Llevo días estudiando la eclosión de las plataformas digitales proveedoras de servicios, lo que algunos llaman platform economy y otros platform capitalism. He leído las muchas ventajas de estas formas empresariales, que Degryse llama “factorías del siglo XXI”; y también la lista de los incontables inconvenientes. Y he llegado a la conclusión de que Uber –obviamente utilizo el nombre de esta plataforma como emblema de todas las demás- somos todos. Sí, Uber somos todos porque, para empezar, la gran mayoría de la población hemos utilizado ya estas plataformas para proveernos de algún servicio. Es verdad que Uber está recién llegada a España después de un desafortunado desembarco en nuestro país en 2014, pero ahí estaba Cabify, con un modelo de prestación de servicios de transporte similar. Quién no ha oído hablar o ha utilizado Airbnb para proveerse de una alojamiento o de BlaBlaCar para compartir viaje o de Deliveroo para que le traigan comida desde un restaurante. Pero, además, Uber somos todos porque el modelo de empleo que puede generarse a partir de la eclosión de estas factorías online puede terminar afectando a la conformación del mercado de trabajo de una forma tan intensa que terminemos todos también afectados como trabajadores, empresarios y sociedad.

Estas dos caras, consumo y trabajo, siempre han estado juntas. Hace algún tiempo, cuando la crisis económica arreciaba, y yo me quejaba de algún ERE o despido colectivo en el sector de la agroalimentación, un buen amigo me dijo que todos éramos un poco responsables de esos ERE. En la medida que como consumidores exigimos o preferimos productos low cost o de marca blanca, de alguna manera estamos imponiendo una política de reducción de costes que puede llevar a reestructurar las empresas. Es cierto que esa es solo una parte de la verdad, porque también puede reducirse de los beneficios (y no necesariamente de los salarios y los puestos de trabajo) la presión derivada de consumir productos de bajo precio; pero desde aquella conversación cada vez que veo un producto o servicio especialmente barato me pregunto lo poco que habrán pagado al trabajador para que ese producto o servicio cueste tan poco.
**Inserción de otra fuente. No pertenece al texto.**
-- pv_equiv track=rewrite | github.com/wangfaping0707/learningPythonProject | pac/bu/d93_数组分组.py | cal_add
-- ===== SOURCE A (Python) =====
-- def cal_add(sm3, sm5, other):
-- 	if len(other) == 0:
-- 		if sm3 == sm5:
-- 			return True
-- 		else:
-- 			return False
-- 	else:
-- 		return cal_add(sm3, sm5 + other[0], other[1:]) or cal_add(sm3 + other[0], sm5, other[1:])
-- ===== SOURCE B (Python) =====
-- def cal_add(sm3, sm5, other):
--     # DP over reachable differences sm5-sm3 instead of exponential recursion
--     diffs = {sm5 - sm3}
--     for x in other:
--         new = set()
--         for d in diffs:
--             new.add(d + x)
--             new.add(d - x)
--         diffs = new
--     return 0 in diffs
-- ===== Notes on version B (the rewrite author's own statement) =====
-- stated objective: alternative
-- what changed: Replaced the branching recursion over both placements of each element by an iterative subset-sum DP maintaining the set of reachable differences sm5-sm3 and checking whether 0 is reachable; it trades the recursion for set bookkeeping and collapses duplicate partial sums.
import Mathlib
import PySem

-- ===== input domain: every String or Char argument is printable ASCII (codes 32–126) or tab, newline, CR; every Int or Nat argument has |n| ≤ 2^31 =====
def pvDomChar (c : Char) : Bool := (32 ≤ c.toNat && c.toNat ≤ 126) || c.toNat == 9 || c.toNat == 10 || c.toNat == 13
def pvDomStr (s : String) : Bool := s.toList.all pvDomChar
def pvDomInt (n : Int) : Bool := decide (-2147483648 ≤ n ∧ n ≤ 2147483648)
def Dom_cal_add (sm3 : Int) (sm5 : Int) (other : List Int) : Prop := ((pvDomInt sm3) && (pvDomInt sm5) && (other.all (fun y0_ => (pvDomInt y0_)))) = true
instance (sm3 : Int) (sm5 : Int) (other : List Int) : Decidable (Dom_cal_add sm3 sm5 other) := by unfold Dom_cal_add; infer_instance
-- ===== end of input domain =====

-- B replaces A's branching recursion by an iterative DP over the set of reachable differences sm5-sm3 (an alternative algorithm; duplicate partial sums collapse).


-- ===== PORT A =====
def cal_add (sm3 : Int) (sm5 : Int) (other : List Int) : Bool :=
  match other with
  | [] => if sm3 == sm5 then true else false
  | x :: rest => cal_add sm3 (sm5 + x) rest || cal_add (sm3 + x) sm5 rest

-- ===== PORT B =====
-- inner loop: for d in diffs: new.add(d + x); new.add(d - x)
def calAddStep (diffs : PySem.Set Int) (x : Int) : PySem.Set Int :=
  diffs.foldl (fun s d => PySem.Set.add (PySem.Set.add s (d + x)) (d - x)) PySem.Set.empty

def cal_add_alt (sm3 : Int) (sm5 : Int) (other : List Int) : Bool :=
  decide (0 ∈ other.foldl calAddStep (PySem.Set.ofList [sm5 - sm3]))

-- ===== PRECONDITION & SPEC =====
def Spec_cal_add (sm3 : Int) (sm5 : Int) (other : List Int) (out : Bool) : Prop := out = cal_add_alt sm3 sm5 other
instance (sm3 : Int) (sm5 : Int) (other : List Int) (out : Bool) : Decidable (Spec_cal_add sm3 sm5 other out) := by unfold Spec_cal_add; infer_instance

-- ===== CLAIM (what is proved, stated in full; the proofs are below) =====
def Claim_equal_cal_add : Prop := ∀ (sm3 : Int) (sm5 : Int) (other : List Int), Dom_cal_add sm3 sm5 other → Spec_cal_add sm3 sm5 other (cal_add sm3 sm5 other)

-- ===== LEMMAS AND PROOFS =====

-- proof-side recursion on the difference only
def calG (d : Int) : List Int → Bool
  | [] => d == 0
  | x :: rest => calG (d + x) rest || calG (d - x) rest

theorem cal_add_eq_calG (other : List Int) (sm3 sm5 : Int) :
    cal_add sm3 sm5 other = calG (sm5 - sm3) other := by
  induction other generalizing sm3 sm5 with
  | nil =>
    simp only [cal_add, calG]
    by_cases h : sm3 = sm5
    · simp [h]
    · have h2 : ¬ (sm5 - sm3 = 0) := by omega
      simp [h, h2]
  | cons x rest ih =>
    simp only [cal_add, calG, ih]
    congr 1 <;> congr 1 <;> omega

theorem mem_step_foldl (x y : Int) (l : List Int) (acc : PySem.Set Int) :
    y ∈ l.foldl (fun s d => PySem.Set.add (PySem.Set.add s (d + x)) (d - x)) acc ↔
      y ∈ acc ∨ ∃ d ∈ l, y = d + x ∨ y = d - x := by
  induction l generalizing acc with
  | nil => simp
  | cons d rest ih =>
    simp only [List.foldl_cons, ih, PySem.Set.mem_add, List.mem_cons]
    constructor
    · rintro (((h | h) | h) | ⟨d', hd', h⟩)
      · exact Or.inl h
      · exact Or.inr ⟨d, Or.inl rfl, Or.inl h⟩
      · exact Or.inr ⟨d, Or.inl rfl, Or.inr h⟩
      · exact Or.inr ⟨d', Or.inr hd', h⟩
    · rintro (h | ⟨d', (rfl | hd'), h⟩)
      · exact Or.inl (Or.inl (Or.inl h))
      · rcases h with h | h
        · exact Or.inl (Or.inl (Or.inr h))
        · exact Or.inl (Or.inr h)
      · exact Or.inr ⟨d', hd', h⟩

theorem mem_calAddStep (S : PySem.Set Int) (x y : Int) :
    y ∈ calAddStep S x ↔ ∃ d ∈ S, y = d + x ∨ y = d - x := by
  unfold calAddStep
  rw [mem_step_foldl]
  simp [PySem.Set.empty]

theorem zero_mem_foldl_iff (l : List Int) (S : PySem.Set Int) :
    0 ∈ l.foldl calAddStep S ↔ ∃ d ∈ S, calG d l = true := by
  induction l generalizing S with
  | nil =>
    simp only [List.foldl_nil, calG, beq_iff_eq]
    constructor
    · intro h; exact ⟨0, h, rfl⟩
    · rintro ⟨d, hd, rfl⟩; exact hd
  | cons x rest ih =>
    simp only [List.foldl_cons, ih]
    constructor
    · rintro ⟨d', hd', h⟩
      rw [mem_calAddStep] at hd'
      rcases hd' with ⟨d, hd, rfl | rfl⟩ <;>
        exact ⟨d, hd, by simp [calG, h]⟩
    · rintro ⟨d, hd, h⟩
      simp only [calG, Bool.or_eq_true] at h
      rcases h with h | h
      · exact ⟨d + x, (mem_calAddStep S x (d + x)).2 ⟨d, hd, Or.inl rfl⟩, h⟩
      · exact ⟨d - x, (mem_calAddStep S x (d - x)).2 ⟨d, hd, Or.inr rfl⟩, h⟩

-- ===== VERDICT (by name: the statement is the Claim_ definition above) =====
theorem cal_add_spec : Claim_equal_cal_add := by
  intro sm3 sm5 other _
  unfold Spec_cal_add cal_add_alt
  rw [cal_add_eq_calG]
  have h := zero_mem_foldl_iff other (PySem.Set.ofList [sm5 - sm3])
  simp only [PySem.Set.mem_ofList, List.mem_singleton] at h
  by_cases hg : calG (sm5 - sm3) other = true
  · simp [hg, h.2 ⟨sm5 - sm3, rfl, hg⟩]
  · have : ¬ (0 ∈ other.foldl calAddStep (PySem.Set.ofList [sm5 - sm3])) := by
      intro hm
      rcases h.1 hm with ⟨d, rfl, hd⟩
      exact hg hd
    simp [Bool.eq_false_iff.2 hg, this]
Quiero decir con ello que el desarrollo de estas plataformas online de trabajo y los efectos que sobre el mercado de trabajo terminen teniendo va a depender también de nuestra conducta como consumidores. Y que, por eso, cada vez que enjuiciemos cómo se comportan en el terreno de las relaciones laborales debemos pensar que, como usuarios de las mismas, podemos ser en parte responsables de ello. Y más teniendo en cuenta que en estas plataformas somos también productores, dado que los datos que les vamos suministrando –que son muchos- les sirven a ellas para analizarlos y venderlos, a su vez, como mercancía a otras tantas empresas. De ahí lo afortunado del nombre prosumers o prosumidores que empieza a utilizarse para designarnos a todos como productores de datos y consumidores de servicios a través de estas plataformas.
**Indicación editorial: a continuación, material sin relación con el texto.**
-- pv_equiv track=rewrite | github.com/gdsfactory/gdsfactory | gdsfactory/read/from_yaml_template.py | split_default_settings_from_yaml
-- ===== SOURCE A (Python) =====
-- def split_default_settings_from_yaml(yaml_lines: list[str]) -> tuple[str, str]:
--     """Separates out the 'default_settings' block from the rest of the file body.
--
--     Note: 'default settings' MUST be at the TOP of the file.
--
--     Args:
--         yaml_lines: the lines of text in the yaml file.
--
--     Returns:
--         a tuple of (main file contents), (setting block), both as multi-line strings.
--     """
--     settings_lines: list[str] = []
--     other_lines: list[str] = []
--     # start reading all lines
--     while yaml_lines:
--         # pop lines until we find the default_settings block
--         line = yaml_lines.pop(0)
--         if line.startswith("default_settings"):
--             settings_lines.append(line)
--             # keep adding lines to settings until we find a new top-level block...
--             # then we will add the rest of the lines to the main file block
--             while yaml_lines:
--                 next_line = yaml_lines.pop(0)
--                 if next_line[0].isspace():
--                     settings_lines.append(next_line)
--                 else:
--                     other_lines.append(next_line)
--                     break
--         else:
--             other_lines.append(line)
--     settings_string = "\n".join(settings_lines)
--     other_string = "\n".join(other_lines)
--     return other_string, settings_string
-- ===== SOURCE B (Python) =====
-- def split_default_settings_from_yaml(yaml_lines: list[str]) -> tuple[str, str]:
--     """Single flag-driven pass; return value only (A also empties yaml_lines in place, B does not)."""
--     settings_lines: list[str] = []
--     other_lines: list[str] = []
--     in_settings = False
--     for line in yaml_lines:
--         if in_settings:
--             if line[0].isspace():
--                 settings_lines.append(line)
--             else:
--                 other_lines.append(line)
--                 in_settings = False
--         elif line.startswith("default_settings"):
--             settings_lines.append(line)
--             in_settings = True
--         else:
--             other_lines.append(line)
--     return "\n".join(other_lines), "\n".join(settings_lines)
-- ===== Notes on version B (the rewrite author's own statement) =====
-- stated objective: faster
-- what changed: Replaces A's destructive nested while-loops (quadratic pop(0) with an inner block-consuming loop) by one non-mutating O(n) for-loop over the lines with an in_settings boolean flag; return value is identical, but B does not empty the input list in place as A does.
import Mathlib
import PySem

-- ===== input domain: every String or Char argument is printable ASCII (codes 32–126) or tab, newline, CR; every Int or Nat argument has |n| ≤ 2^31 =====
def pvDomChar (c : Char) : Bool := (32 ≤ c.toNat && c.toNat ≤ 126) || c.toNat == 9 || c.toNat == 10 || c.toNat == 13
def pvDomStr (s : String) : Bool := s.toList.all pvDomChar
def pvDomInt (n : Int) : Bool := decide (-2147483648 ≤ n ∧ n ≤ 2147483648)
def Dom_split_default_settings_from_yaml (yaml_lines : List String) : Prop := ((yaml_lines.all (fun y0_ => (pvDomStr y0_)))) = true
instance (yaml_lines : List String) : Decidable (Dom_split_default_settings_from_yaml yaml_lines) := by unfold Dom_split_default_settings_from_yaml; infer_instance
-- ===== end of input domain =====

-- B replaces A's destructive nested while-loops by one non-mutating flag-driven pass (return value only:
-- A also empties its argument list in place, B does not).

-- shared line predicates (the subexpressions both Pythons evaluate)
-- line.startswith("default_settings")
def pvStartsDS (l : String) : Bool := PySem.Str.startswith l "default_settings"
-- line[0].isspace(); line[0] on "" raises IndexError in Python (excluded by Pre_), the port returns false there
def pvIndented (l : String) : Bool :=
  match PySem.Str.pyGet? l 0 with
  | some c => PySem.Chars.isspace c
  | none => false

-- ===== PORT A =====
-- inner while-loop: pops lines into settings until a non-indented line breaks into other;
-- returns (settings appended, other appended, remaining lines)
def pvA_inner : List String → List String × List String × List String
  | [] => ([], [], [])
  | l :: rest =>
    if pvIndented l then
      let t := pvA_inner rest
      (l :: t.1, t.2.1, t.2.2)
    else
      ([], [l], rest)

theorem pvA_inner_len (l : List String) : (pvA_inner l).2.2.length ≤ l.length := by
  induction l with
  | nil => simp [pvA_inner]
  | cons x xs ih =>
    simp only [pvA_inner]
    split
    · simpa using Nat.le_succ_of_le ih
    · simp

-- outer while-loop over the popped lines, accumulating settings_lines and other_lines
def pvA_outer : List String → List String → List String → List String × List String
  | [], s, o => (s, o)
  | l :: rest, s, o =>
    if pvStartsDS l then
      let t := pvA_inner rest
      pvA_outer t.2.2 (s ++ l :: t.1) (o ++ t.2.1)
    else
      pvA_outer rest s (o ++ [l])
termination_by l _ _ => l.length
decreasing_by
  · exact Nat.lt_succ_of_le (pvA_inner_len rest)
  · simp

def split_default_settings_from_yaml (yaml_lines : List String) : String × String :=
  let t := pvA_outer yaml_lines [] []
  (PySem.Str.join "\n" t.2, PySem.Str.join "\n" t.1)

-- ===== PORT B =====
-- single pass with the in_settings flag
def pvB_loop : List String → Bool → List String → List String → List String × List String
  | [], _, s, o => (s, o)
  | l :: rest, true, s, o =>
    if pvIndented l then pvB_loop rest true (s ++ [l]) o
    else pvB_loop rest false s (o ++ [l])
  | l :: rest, false, s, o =>
    if pvStartsDS l then pvB_loop rest true (s ++ [l]) o
    else pvB_loop rest false s (o ++ [l])

def split_default_settings_from_yaml_alt (yaml_lines : List String) : String × String :=
  let t := pvB_loop yaml_lines false [] []
  (PySem.Str.join "\n" t.2, PySem.Str.join "\n" t.1)

-- ===== PRECONDITION & SPEC =====
-- Pre_ excludes lists containing an empty line preceded by a 'default_settings' line with only
-- indented lines in between: there Python evaluates ''[0] inside a settings block and raises
-- IndexError (both A and B raise). The condition slightly over-approximates (see cites): when a
-- chained second 'default_settings' line had already closed the block, A returns and B returns
-- the same value.
def Pre_split_default_settings_from_yaml (yaml_lines : List String) : Prop :=
  ¬ ∃ i < yaml_lines.length, ∃ j < i,
      yaml_lines.getD i "" = "" ∧ pvStartsDS (yaml_lines.getD j "") = true ∧
      ∀ k < i, j < k → pvIndented (yaml_lines.getD k "") = true
instance (yaml_lines : List String) : Decidable (Pre_split_default_settings_from_yaml yaml_lines) := by
  unfold Pre_split_default_settings_from_yaml; infer_instance

def pvWitness_split_default_settings_from_yaml : List String :=
  ["default_settings:", "  width: 10", "pdk: sky130", "", "instances:"]

def Spec_split_default_settings_from_yaml (yaml_lines : List String) (out : String × String) : Prop := out = split_default_settings_from_yaml_alt yaml_lines
instance (yaml_lines : List String) (out : String × String) : Decidable (Spec_split_default_settings_from_yaml yaml_lines out) := by unfold Spec_split_default_settings_from_yaml; infer_instance

-- ===== CLAIM (what is proved, stated in full; the proofs are below) =====
def Claim_equal_split_default_settings_from_yaml : Prop := ∀ (yaml_lines : List String), Dom_split_default_settings_from_yaml yaml_lines → Pre_split_default_settings_from_yaml yaml_lines → Spec_split_default_settings_from_yaml yaml_lines (split_default_settings_from_yaml yaml_lines)

-- ===== LEMMAS AND PROOFS =====

-- B's loop with the flag set computes exactly A's inner while-loop followed by B's loop with the flag cleared
theorem pvB_loop_true (l : List String) : ∀ s o,
    pvB_loop l true s o =
      pvB_loop (pvA_inner l).2.2 false (s ++ (pvA_inner l).1) (o ++ (pvA_inner l).2.1) := by
  induction l with
  | nil => intro s o; simp [pvA_inner, pvB_loop]
  | cons x xs ih =>
    intro s o
    simp only [pvA_inner, pvB_loop]
    split
    · rw [ih (s ++ [x]) o]; simp
    · simp

-- A's outer loop equals B's loop with the flag cleared
theorem pvA_outer_eq (l s o : List String) : pvA_outer l s o = pvB_loop l false s o := by
  induction l, s, o using pvA_outer.induct with
  | case1 s o => simp [pvA_outer, pvB_loop]
  | case2 l rest s o h t ih =>
    simp only [pvA_outer, pvB_loop, h, if_pos]
    rw [ih, pvB_loop_true]
    simp only [t, List.append_assoc, List.singleton_append]
  | case3 l rest s o h ih =>
    simp only [pvA_outer, pvB_loop, h, Bool.false_eq_true, if_false]
    exact ih

-- ===== VERDICT (by name: the statement is the Claim_ definition above) =====
theorem split_default_settings_from_yaml_spec : Claim_equal_split_default_settings_from_yaml := by
  intro yaml_lines _ _
  unfold Spec_split_default_settings_from_yaml
  unfold split_default_settings_from_yaml split_default_settings_from_yaml_alt
  rw [pvA_outer_eq]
Es verdad que la platform economy todavía no está muy desarrollada, aunque he leído con sorpresa en un informe europeo que España es poco menos que el paraíso de las plataformas online de trabajo, con 28 plataformas activas. Pero todo apunta a que puede ir a más, porque su aparición, aunque reciente, no ha tenido que ver con la crisis económica, sino con el avance de la tecnología y lo que podríamos denominar como creatividad o imaginación empresarial, de modo que debemos estar preparados para que esto siga adelante.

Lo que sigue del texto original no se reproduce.